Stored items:
....

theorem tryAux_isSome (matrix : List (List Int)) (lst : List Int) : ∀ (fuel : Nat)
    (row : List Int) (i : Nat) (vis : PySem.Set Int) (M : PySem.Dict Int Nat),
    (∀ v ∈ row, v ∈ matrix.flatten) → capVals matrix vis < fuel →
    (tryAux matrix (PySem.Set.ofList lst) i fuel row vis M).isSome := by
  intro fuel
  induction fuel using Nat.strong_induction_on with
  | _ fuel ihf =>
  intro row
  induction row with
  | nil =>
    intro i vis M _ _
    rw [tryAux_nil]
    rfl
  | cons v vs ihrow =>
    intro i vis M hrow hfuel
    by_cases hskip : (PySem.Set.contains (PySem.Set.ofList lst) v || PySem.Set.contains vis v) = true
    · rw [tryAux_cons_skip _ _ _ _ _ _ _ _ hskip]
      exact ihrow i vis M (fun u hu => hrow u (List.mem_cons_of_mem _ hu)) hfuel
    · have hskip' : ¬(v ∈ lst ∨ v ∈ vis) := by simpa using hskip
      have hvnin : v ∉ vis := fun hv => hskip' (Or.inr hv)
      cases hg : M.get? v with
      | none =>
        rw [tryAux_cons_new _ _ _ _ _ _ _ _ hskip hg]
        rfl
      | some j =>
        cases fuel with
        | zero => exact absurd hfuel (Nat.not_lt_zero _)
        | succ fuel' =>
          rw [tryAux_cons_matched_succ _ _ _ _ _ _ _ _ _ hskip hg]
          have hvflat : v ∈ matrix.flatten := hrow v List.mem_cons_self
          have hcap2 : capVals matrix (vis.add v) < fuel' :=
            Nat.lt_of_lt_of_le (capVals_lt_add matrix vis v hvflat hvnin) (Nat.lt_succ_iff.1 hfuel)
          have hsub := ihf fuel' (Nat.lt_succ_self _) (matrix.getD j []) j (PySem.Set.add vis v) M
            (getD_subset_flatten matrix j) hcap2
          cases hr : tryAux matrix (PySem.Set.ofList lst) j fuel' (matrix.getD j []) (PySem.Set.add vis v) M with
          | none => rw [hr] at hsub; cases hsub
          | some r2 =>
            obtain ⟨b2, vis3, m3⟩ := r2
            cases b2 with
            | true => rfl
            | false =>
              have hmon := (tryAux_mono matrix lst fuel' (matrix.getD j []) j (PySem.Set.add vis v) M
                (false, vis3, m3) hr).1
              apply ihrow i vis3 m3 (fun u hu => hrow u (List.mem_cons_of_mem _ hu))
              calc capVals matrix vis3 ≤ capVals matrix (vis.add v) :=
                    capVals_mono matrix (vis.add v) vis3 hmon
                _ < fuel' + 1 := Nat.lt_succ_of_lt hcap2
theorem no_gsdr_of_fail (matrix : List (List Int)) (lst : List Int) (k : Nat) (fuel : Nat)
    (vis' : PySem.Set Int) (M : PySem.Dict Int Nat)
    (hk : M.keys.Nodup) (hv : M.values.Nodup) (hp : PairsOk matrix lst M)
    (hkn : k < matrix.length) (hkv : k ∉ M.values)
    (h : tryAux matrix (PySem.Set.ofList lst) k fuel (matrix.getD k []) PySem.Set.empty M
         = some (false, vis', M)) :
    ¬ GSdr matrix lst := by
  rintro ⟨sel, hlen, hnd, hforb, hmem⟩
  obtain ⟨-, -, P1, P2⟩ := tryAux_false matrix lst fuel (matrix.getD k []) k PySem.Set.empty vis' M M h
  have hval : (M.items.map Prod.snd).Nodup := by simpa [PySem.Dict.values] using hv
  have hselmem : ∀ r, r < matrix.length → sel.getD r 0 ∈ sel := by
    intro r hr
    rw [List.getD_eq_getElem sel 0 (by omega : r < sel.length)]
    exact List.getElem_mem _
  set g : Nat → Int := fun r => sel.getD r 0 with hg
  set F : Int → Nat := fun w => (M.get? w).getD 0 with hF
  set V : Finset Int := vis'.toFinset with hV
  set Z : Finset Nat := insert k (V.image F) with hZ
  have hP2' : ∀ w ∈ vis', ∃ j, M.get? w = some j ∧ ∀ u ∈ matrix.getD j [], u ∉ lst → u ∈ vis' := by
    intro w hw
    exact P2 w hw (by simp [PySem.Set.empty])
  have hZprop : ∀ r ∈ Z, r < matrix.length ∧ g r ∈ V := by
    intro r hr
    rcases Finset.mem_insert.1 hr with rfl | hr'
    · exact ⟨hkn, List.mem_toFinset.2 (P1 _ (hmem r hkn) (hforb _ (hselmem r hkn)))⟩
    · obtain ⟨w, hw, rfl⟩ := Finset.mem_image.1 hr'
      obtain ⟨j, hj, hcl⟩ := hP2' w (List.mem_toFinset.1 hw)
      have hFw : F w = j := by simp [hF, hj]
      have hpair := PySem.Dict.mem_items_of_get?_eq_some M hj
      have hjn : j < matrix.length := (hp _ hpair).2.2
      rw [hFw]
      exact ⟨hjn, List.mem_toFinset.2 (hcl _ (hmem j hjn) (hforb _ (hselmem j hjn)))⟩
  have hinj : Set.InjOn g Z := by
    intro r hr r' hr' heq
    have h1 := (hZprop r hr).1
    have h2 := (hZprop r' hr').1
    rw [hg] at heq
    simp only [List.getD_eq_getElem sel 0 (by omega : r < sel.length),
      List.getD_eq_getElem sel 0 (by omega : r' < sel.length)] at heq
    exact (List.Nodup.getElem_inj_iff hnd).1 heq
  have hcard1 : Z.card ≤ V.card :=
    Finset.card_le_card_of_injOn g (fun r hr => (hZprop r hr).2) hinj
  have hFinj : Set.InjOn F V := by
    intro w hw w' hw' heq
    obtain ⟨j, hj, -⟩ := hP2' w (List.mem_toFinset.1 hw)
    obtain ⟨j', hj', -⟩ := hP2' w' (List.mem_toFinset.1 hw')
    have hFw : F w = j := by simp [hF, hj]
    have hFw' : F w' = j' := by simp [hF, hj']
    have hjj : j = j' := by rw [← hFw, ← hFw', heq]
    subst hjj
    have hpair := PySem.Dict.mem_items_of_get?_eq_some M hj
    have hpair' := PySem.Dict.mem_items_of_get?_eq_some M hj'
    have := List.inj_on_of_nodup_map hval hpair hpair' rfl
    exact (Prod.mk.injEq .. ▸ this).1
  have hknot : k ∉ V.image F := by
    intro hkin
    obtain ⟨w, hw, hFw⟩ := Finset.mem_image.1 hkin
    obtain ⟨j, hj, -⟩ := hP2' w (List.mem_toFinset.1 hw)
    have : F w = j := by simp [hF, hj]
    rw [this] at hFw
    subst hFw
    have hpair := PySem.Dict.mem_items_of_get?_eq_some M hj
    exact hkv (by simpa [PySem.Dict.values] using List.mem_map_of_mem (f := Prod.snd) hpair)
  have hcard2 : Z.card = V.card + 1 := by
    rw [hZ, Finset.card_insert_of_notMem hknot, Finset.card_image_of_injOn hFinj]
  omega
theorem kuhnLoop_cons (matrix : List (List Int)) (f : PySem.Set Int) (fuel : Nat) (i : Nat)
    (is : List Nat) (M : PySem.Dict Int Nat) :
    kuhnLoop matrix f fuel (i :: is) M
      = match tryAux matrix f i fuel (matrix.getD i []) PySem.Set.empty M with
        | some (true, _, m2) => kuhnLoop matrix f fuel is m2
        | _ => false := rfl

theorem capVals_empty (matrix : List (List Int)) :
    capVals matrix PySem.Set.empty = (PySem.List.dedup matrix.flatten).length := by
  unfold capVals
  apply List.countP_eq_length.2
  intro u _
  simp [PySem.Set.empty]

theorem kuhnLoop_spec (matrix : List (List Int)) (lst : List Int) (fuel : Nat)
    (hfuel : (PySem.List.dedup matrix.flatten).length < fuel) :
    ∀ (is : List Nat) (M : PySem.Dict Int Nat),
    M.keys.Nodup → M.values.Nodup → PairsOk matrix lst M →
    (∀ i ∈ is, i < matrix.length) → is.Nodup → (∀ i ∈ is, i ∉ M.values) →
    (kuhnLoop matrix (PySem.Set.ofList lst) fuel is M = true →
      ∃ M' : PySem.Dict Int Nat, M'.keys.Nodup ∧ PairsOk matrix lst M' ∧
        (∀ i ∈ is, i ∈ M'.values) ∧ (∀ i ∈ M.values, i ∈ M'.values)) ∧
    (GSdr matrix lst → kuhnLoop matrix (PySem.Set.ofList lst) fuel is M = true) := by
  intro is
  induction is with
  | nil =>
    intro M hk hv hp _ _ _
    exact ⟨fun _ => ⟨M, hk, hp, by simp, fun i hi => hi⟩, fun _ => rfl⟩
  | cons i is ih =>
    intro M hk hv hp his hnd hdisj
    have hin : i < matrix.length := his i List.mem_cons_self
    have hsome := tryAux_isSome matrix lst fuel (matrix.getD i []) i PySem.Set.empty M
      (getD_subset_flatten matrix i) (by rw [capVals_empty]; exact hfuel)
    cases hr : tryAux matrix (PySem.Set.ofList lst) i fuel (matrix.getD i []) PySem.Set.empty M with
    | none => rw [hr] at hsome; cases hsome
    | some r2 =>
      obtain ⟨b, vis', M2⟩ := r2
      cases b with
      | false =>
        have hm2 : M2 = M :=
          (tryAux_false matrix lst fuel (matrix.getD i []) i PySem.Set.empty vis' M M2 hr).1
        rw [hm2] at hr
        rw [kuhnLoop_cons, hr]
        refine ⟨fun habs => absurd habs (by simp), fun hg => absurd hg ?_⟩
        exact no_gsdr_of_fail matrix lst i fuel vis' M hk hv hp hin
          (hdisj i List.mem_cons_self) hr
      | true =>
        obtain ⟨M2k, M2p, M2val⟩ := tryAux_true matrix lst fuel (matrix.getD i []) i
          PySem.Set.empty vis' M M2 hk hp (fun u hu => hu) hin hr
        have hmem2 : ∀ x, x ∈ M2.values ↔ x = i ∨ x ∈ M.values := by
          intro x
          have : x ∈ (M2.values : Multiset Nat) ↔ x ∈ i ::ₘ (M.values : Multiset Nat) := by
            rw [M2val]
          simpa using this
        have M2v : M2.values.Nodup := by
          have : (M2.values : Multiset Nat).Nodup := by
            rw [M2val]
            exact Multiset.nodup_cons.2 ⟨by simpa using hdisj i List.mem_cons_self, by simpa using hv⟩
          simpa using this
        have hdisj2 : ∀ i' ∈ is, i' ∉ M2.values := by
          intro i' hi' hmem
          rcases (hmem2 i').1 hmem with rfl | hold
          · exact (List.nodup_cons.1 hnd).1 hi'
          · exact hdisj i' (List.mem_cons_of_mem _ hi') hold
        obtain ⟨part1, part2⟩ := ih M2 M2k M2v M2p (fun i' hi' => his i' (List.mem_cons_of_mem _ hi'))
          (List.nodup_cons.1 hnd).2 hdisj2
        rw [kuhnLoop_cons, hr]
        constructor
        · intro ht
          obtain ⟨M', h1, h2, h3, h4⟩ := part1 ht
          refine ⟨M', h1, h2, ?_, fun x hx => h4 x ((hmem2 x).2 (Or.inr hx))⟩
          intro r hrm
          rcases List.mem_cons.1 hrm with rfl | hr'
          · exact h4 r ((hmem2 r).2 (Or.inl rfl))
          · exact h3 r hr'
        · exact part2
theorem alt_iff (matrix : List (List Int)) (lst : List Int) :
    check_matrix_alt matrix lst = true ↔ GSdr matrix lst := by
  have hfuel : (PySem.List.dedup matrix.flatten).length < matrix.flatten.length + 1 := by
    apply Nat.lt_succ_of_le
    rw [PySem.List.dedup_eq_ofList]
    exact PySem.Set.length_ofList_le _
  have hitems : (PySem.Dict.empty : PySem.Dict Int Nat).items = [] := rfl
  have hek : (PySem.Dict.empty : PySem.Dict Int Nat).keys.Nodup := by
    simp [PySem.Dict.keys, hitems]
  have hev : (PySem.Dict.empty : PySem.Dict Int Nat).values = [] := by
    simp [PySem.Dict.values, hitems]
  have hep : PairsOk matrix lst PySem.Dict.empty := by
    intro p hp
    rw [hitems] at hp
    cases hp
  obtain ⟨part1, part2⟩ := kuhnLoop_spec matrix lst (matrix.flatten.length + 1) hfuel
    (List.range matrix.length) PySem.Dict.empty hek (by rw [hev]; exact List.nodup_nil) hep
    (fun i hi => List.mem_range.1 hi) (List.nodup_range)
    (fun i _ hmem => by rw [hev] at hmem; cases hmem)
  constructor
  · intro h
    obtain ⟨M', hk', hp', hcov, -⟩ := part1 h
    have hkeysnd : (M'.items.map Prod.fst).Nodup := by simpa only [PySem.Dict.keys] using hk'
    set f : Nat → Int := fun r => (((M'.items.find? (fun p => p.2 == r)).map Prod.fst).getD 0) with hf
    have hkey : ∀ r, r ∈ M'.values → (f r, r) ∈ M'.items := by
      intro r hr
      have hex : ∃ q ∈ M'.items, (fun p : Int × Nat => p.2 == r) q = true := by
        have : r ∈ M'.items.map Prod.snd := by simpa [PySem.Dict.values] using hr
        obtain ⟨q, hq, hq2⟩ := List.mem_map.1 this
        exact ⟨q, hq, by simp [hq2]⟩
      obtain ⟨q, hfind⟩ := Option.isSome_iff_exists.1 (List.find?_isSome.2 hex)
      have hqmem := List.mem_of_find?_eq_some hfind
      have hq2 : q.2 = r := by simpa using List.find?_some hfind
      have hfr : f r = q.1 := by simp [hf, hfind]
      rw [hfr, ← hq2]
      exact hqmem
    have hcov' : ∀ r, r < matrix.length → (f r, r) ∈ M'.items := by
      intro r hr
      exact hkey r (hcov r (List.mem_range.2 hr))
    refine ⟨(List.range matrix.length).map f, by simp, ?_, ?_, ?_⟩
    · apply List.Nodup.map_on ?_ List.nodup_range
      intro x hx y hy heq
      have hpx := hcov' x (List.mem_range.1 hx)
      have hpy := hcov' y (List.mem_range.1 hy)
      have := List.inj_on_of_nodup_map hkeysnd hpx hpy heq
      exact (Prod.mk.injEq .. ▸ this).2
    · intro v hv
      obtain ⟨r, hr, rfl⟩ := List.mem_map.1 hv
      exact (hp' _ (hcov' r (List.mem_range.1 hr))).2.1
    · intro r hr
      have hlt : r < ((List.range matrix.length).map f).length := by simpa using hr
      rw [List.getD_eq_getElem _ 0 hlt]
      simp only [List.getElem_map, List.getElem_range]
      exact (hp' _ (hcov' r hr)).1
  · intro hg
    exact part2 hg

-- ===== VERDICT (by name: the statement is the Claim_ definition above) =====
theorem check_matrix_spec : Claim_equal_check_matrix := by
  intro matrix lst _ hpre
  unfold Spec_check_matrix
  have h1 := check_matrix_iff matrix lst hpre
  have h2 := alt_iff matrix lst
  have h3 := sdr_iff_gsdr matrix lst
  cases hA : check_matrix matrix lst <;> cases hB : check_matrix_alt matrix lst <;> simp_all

....

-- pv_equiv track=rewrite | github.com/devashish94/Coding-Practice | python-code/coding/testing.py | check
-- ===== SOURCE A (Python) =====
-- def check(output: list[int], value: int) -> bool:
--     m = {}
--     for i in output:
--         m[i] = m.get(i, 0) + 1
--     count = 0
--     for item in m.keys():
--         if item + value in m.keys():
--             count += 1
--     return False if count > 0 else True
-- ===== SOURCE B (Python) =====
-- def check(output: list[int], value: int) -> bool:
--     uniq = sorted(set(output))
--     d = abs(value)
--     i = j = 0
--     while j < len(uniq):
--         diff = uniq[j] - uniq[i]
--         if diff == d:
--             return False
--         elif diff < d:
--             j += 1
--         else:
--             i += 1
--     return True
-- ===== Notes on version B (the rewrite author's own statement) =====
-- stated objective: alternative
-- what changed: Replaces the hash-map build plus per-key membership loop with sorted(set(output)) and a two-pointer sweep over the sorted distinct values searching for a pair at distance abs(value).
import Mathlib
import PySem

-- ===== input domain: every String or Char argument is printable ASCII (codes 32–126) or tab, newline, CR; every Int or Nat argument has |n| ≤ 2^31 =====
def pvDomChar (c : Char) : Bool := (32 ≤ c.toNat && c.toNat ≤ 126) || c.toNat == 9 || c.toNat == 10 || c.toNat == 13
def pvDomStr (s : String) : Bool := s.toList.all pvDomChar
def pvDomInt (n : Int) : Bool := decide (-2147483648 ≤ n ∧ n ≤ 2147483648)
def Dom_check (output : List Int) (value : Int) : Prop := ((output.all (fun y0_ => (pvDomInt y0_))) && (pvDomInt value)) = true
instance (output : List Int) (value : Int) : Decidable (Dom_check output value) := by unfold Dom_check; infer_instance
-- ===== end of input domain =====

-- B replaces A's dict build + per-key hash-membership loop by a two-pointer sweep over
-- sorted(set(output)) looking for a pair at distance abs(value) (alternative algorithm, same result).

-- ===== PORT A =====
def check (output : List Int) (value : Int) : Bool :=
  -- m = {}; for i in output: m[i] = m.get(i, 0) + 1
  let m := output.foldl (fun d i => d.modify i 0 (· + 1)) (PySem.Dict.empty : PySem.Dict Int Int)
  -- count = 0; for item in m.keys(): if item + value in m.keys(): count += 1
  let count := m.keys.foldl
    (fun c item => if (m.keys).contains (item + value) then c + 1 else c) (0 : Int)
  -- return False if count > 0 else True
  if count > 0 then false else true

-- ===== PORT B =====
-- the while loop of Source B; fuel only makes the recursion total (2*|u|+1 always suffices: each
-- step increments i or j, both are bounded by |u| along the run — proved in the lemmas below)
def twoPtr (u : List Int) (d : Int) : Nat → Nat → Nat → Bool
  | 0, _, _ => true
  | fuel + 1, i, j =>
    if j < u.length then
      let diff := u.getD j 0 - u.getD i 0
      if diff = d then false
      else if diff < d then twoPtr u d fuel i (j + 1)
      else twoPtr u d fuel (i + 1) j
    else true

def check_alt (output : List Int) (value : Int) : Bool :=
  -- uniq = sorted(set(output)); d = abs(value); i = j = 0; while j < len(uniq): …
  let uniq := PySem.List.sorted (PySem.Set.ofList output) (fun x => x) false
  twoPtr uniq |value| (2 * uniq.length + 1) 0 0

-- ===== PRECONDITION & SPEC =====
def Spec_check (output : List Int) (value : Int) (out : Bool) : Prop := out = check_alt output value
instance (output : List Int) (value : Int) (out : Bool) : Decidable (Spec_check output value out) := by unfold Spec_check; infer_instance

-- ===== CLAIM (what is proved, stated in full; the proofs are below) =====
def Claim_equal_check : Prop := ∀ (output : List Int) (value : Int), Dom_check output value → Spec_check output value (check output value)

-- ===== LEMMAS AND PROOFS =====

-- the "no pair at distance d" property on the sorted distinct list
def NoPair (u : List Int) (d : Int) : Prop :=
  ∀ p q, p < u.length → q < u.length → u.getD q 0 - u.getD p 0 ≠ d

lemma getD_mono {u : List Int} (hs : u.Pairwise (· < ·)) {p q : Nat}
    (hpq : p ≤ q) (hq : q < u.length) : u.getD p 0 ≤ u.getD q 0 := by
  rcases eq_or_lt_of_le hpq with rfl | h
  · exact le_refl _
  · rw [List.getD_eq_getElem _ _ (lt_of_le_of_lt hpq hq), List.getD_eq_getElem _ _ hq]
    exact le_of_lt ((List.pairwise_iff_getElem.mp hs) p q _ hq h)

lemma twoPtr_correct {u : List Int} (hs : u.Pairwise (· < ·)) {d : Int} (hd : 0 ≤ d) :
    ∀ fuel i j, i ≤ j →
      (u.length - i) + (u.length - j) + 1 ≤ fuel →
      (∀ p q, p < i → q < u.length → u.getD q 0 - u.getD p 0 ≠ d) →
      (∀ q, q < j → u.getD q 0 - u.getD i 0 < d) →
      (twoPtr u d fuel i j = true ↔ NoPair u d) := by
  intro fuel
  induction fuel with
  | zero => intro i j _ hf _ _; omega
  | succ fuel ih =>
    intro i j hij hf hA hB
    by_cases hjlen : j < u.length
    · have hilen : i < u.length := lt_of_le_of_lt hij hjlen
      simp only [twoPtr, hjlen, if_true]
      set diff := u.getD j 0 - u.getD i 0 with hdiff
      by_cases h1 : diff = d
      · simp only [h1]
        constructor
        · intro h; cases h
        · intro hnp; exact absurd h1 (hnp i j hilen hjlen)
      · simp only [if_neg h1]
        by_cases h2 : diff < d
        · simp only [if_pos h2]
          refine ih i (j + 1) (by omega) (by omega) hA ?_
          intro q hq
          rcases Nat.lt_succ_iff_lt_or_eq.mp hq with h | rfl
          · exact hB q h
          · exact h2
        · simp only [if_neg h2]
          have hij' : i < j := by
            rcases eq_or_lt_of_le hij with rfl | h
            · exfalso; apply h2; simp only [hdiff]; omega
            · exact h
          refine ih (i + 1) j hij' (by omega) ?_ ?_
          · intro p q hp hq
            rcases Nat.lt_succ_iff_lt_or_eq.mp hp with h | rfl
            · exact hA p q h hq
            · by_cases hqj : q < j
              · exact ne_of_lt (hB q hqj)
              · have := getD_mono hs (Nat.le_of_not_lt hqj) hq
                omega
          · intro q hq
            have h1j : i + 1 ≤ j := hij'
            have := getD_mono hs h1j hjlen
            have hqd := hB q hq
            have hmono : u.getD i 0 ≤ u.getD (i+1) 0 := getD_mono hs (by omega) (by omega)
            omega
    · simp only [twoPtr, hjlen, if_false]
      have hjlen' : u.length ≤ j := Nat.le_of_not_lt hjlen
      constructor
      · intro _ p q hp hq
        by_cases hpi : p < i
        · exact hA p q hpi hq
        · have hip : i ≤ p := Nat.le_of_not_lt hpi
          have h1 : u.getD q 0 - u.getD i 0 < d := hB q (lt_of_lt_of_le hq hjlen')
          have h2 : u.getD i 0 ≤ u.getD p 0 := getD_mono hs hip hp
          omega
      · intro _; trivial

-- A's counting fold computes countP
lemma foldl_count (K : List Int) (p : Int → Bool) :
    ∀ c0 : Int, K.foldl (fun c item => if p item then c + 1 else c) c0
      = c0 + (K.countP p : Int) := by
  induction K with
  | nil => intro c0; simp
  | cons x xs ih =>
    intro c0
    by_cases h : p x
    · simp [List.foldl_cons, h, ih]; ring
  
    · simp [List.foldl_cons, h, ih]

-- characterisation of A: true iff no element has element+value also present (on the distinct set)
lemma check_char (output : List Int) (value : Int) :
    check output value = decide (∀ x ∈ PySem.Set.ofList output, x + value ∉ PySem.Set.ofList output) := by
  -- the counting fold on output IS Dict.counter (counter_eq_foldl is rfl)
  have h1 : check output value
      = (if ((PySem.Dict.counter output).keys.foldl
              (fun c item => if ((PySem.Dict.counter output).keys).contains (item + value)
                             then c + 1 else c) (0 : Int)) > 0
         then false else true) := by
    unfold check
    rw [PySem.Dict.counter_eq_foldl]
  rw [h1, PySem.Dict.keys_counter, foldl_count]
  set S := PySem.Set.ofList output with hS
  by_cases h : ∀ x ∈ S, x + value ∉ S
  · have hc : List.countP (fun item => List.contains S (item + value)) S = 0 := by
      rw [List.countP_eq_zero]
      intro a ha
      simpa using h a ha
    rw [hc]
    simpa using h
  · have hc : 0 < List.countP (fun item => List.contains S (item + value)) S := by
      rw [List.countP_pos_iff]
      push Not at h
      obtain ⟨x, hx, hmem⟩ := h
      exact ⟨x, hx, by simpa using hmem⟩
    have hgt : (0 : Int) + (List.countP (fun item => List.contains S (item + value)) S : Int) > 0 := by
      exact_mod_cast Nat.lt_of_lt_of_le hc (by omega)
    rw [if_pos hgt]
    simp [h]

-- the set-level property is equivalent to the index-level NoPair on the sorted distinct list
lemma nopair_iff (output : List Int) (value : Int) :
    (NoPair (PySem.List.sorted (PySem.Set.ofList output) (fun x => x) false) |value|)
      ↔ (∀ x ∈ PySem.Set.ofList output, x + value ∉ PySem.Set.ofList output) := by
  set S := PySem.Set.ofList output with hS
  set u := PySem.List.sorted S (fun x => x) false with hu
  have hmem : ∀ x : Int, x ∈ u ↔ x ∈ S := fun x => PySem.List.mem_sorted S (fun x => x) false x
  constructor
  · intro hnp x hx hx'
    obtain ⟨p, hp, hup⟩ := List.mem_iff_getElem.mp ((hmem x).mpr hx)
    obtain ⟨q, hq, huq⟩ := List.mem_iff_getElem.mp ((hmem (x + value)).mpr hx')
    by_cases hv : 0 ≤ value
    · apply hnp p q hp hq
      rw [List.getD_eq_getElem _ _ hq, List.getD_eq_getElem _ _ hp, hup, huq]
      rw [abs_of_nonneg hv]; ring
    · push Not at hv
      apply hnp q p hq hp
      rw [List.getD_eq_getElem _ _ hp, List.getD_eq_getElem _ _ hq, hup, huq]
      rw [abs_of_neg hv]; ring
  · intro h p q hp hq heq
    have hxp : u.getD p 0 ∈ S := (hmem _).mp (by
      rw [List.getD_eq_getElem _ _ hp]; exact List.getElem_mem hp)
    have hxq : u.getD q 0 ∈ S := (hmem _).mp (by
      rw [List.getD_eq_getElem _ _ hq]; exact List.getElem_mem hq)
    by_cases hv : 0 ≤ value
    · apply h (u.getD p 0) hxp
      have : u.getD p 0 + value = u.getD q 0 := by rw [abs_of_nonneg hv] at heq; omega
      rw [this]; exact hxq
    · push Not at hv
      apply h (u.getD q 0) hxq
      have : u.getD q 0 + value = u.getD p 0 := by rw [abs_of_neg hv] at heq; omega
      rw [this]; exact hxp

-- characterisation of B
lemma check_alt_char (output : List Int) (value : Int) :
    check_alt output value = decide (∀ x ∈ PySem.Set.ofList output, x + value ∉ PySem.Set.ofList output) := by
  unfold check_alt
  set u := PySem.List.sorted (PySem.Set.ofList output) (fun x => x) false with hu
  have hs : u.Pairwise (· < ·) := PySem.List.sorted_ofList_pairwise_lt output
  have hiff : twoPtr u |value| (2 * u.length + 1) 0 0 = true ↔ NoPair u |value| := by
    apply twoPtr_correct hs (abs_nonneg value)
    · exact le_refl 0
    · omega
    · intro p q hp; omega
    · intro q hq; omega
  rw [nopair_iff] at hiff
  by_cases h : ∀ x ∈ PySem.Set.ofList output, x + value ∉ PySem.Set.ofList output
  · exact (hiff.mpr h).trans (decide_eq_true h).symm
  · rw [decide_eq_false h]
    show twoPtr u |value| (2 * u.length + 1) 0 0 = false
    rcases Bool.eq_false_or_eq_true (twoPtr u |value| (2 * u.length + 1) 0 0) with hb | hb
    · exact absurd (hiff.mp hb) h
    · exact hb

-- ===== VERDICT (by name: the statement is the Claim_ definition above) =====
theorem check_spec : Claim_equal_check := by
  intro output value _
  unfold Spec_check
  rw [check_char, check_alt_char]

....

- _Problem description_
Look above for the line that contains "intro i vis M hrow hfuel". Starting there, transcribe every line exactly until you have copied the line that contains "(false, vis', M))".

- _Solution to this task_
    intro i vis M hrow hfuel
    by_cases hskip : (PySem.Set.contains (PySem.Set.ofList lst) v || PySem.Set.contains vis v) = true
    · rw [tryAux_cons_skip _ _ _ _ _ _ _ _ hskip]
      exact ihrow i vis M (fun u hu => hrow u (List.mem_cons_of_mem _ hu)) hfuel
    · have hskip' : ¬(v ∈ lst ∨ v ∈ vis) := by simpa using hskip
      have hvnin : v ∉ vis := fun hv => hskip' (Or.inr hv)
      cases hg : M.get? v with
      | none =>
        rw [tryAux_cons_new _ _ _ _ _ _ _ _ hskip hg]
        rfl
      | some j =>
        cases fuel with
        | zero => exact absurd hfuel (Nat.not_lt_zero _)
        | succ fuel' =>
          rw [tryAux_cons_matched_succ _ _ _ _ _ _ _ _ _ hskip hg]
          have hvflat : v ∈ matrix.flatten := hrow v List.mem_cons_self
          have hcap2 : capVals matrix (vis.add v) < fuel' :=
            Nat.lt_of_lt_of_le (capVals_lt_add matrix vis v hvflat hvnin) (Nat.lt_succ_iff.1 hfuel)
          have hsub := ihf fuel' (Nat.lt_succ_self _) (matrix.getD j []) j (PySem.Set.add vis v) M
            (getD_subset_flatten matrix j) hcap2
          cases hr : tryAux matrix (PySem.Set.ofList lst) j fuel' (matrix.getD j []) (PySem.Set.add vis v) M with
          | none => rw [hr] at hsub; cases hsub
          | some r2 =>
            obtain ⟨b2, vis3, m3⟩ := r2
            cases b2 with
            | true => rfl
            | false =>
              have hmon := (tryAux_mono matrix lst fuel' (matrix.getD j []) j (PySem.Set.add vis v) M
                (false, vis3, m3) hr).1
              apply ihrow i vis3 m3 (fun u hu => hrow u (List.mem_cons_of_mem _ hu))
              calc capVals matrix vis3 ≤ capVals matrix (vis.add v) :=
                    capVals_mono matrix (vis.add v) vis3 hmon
                _ < fuel' + 1 := Nat.lt_succ_of_lt hcap2
theorem no_gsdr_of_fail (matrix : List (List Int)) (lst : List Int) (k : Nat) (fuel : Nat)
    (vis' : PySem.Set Int) (M : PySem.Dict Int Nat)
    (hk : M.keys.Nodup) (hv : M.values.Nodup) (hp : PairsOk matrix lst M)
    (hkn : k < matrix.length) (hkv : k ∉ M.values)
    (h : tryAux matrix (PySem.Set.ofList lst) k fuel (matrix.getD k []) PySem.Set.empty M
         = some (false, vis', M)) :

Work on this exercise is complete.